Quanto dinheiro pode se perder dentro do silo?

Tecnologias já disponíveis ajudam a reduzir perdas na armazenagem de grãos

A armazenagem de grãos é uma etapa decisiva para o resultado final da safra. Grande parte das estruturas em operação no Brasil foi construída há mais de duas décadas e, embora continuem funcionando, muitas dessas unidades operam sem atualizações tecnológicas capazes de melhorar o controle do ambiente interno dos silos.

Em estruturas de grande porte, esse cenário pode representar perdas expressivas ao final da safra. Em um silo com capacidade para 100 mil sacas, por exemplo, perdas podem significar entre 4 mil e 7 mil sacas comprometidas. Considerando o preço atual da soja, esse volume pode representar centenas de milhares de reais em prejuízo durante o período de armazenagem.

Segundo o diretor executivo da Qualygran Tecnologia Agroindustrial, Júlio Espel, problemas relacionados ao controle de temperatura e umidade dentro das unidades de armazenagem podem provocar perdas relevantes ao longo do período em que o grão permanece no silo.

Quando ocorrem problemas no ambiente interno do silo, parte dos grãos pode sofrer deterioração ao longo do período de armazenagem. Dependendo das condições, essas perdas podem chegar a algo entre 4% e 7% do volume armazenado”, explica.

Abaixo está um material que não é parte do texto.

-- pv_equiv track=rewrite | github.com/DainDwarf/AdventOfCode | 2017/Day21/day21.py | genAllMatches
-- ===== SOURCE A (Python) =====
-- def flip(slashed_grid):
--     """Returns the slashed_grid, flipped left/right."""
--     return '/'.join(s[::-1] for s in slashed_grid.split('/'))
--
-- def rotateL(slashed_grid):
--     """Returns the left-rotation of the slashed_grid."""
--     return '/'.join(''.join(s[-i-1] for s in slashed_grid.split('/')) for i in range(len(slashed_grid.split('/'))))
--
-- def genAllMatches(slashed_grid):
--     """Generates all slashed_grids that can match an input slashed_grid.
--
--     You will get some matches several times, but who cares, right?"""
--     rotation = slashed_grid
--     for i in range(4):
--         rotation = rotateL(rotation)
--         yield rotation
--     rotation = flip(slashed_grid)
--     for i in range(4):
--         rotation = rotateL(rotation)
--         yield rotation
-- ===== SOURCE B (Python) =====
-- def genAllMatches(slashed_grid):
--     """Yield the same 8 symmetries as A, but from closed-form coordinate
--     formulas on a single split, instead of iterating rotateL."""
--     rows = slashed_grid.split('/')
--     n = len(rows)
--     # first left-rotation of the input (rows may be ragged: index from each row's own end)
--     r1 = [''.join(row[len(row) - 1 - i] for row in rows) for i in range(n)]
--     # rotate(flip(input)): reversing a row then indexing from its end is indexing from its start
--     f1 = [''.join(row[i] for row in rows) for i in range(n)]
--     for g in (r1, f1):
--         yield '/'.join(g)
--         yield '/'.join(''.join(g[j][n - 1 - i] for j in range(n)) for i in range(n))   # 90 deg left
--         yield '/'.join(r[::-1] for r in reversed(g))                                   # 180 deg
--         yield '/'.join(''.join(g[n - 1 - j][i] for j in range(n)) for i in range(n))   # 270 deg left
-- ===== Notes on version B (the rewrite author's own statement) =====
-- stated objective: alternative
-- what changed: B splits the grid once and produces each of the 8 symmetries by a direct closed-form coordinate formula (first rotation and transpose computed from the rows, then 90/180/270-degree maps by indexing), instead of A's re-splitting and re-joining the string through 8 chained rotateL calls.
import Mathlib
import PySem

Além das perdas diretas provocadas por problemas de umidade e deterioração dos grãos, outros fatores associados ao processo de armazenagem também podem impactar o resultado final da safra.

O avanço tecnológico das colheitadeiras nas últimas décadas aumentou significativamente a velocidade da colheita e o volume de grãos que chegam às unidades de armazenagem em um curto espaço de tempo. Em muitos casos, porém, a estrutura de recepção e secagem dos silos não evoluiu no mesmo ritmo.

“Hoje as colheitadeiras conseguem retirar grandes volumes de grãos da lavoura em pouco tempo. Esses grãos chegam às unidades de armazenagem ainda com níveis de umidade elevados, e a estrutura existente nem sempre consegue realizar a secagem de forma eficiente”, explica Espel.

Para enfrentar esse desafio, tecnologias voltadas ao controle do ambiente dentro das unidades de armazenagem já estão disponíveis. Entre elas está o Smart Dryer System (SDS), desenvolvido pela Qualygran, que resolve o problema de secagem do grão acionando a aeração e permitindo realizar a secagem diretamente no silo com maior eficiência e menor consumo de energia. Outra solução é o homogeneizador automático de grãos, instalado na parte superior da unidade de armazenagem, que distribui os grãos de forma uniforme dentro do silo, evitando acúmulos que dificultam a circulação do ar e podem provocar deterioração durante o período de armazenagem.

Apesar da disponibilidade dessas tecnologias, muitas unidades de armazenagem ainda operam sem esse tipo de atualização. Espel observa que, historicamente, grande parte dos investimentos do produtor rural esteve concentrada na lavoura.

Nos últimos anos houve um avanço enorme em máquinas, genética e manejo da lavoura. A armazenagem, muitas vezes, acabou ficando em segundo plano. Hoje o produtor precisa perceber que todo o sistema produtivo está interligado. Melhorar o ambiente dentro do silo também tem impacto direto no resultado financeiro da safra”, afirma.

Na Expodireto 2026, a Qualygran apresenta um conjunto de tecnologias voltadas à modernização de silos e unidades de armazenagem, com foco na redução de perdas e aumento expressivo de lucros e na melhoria da qualidade dos grãos armazenados.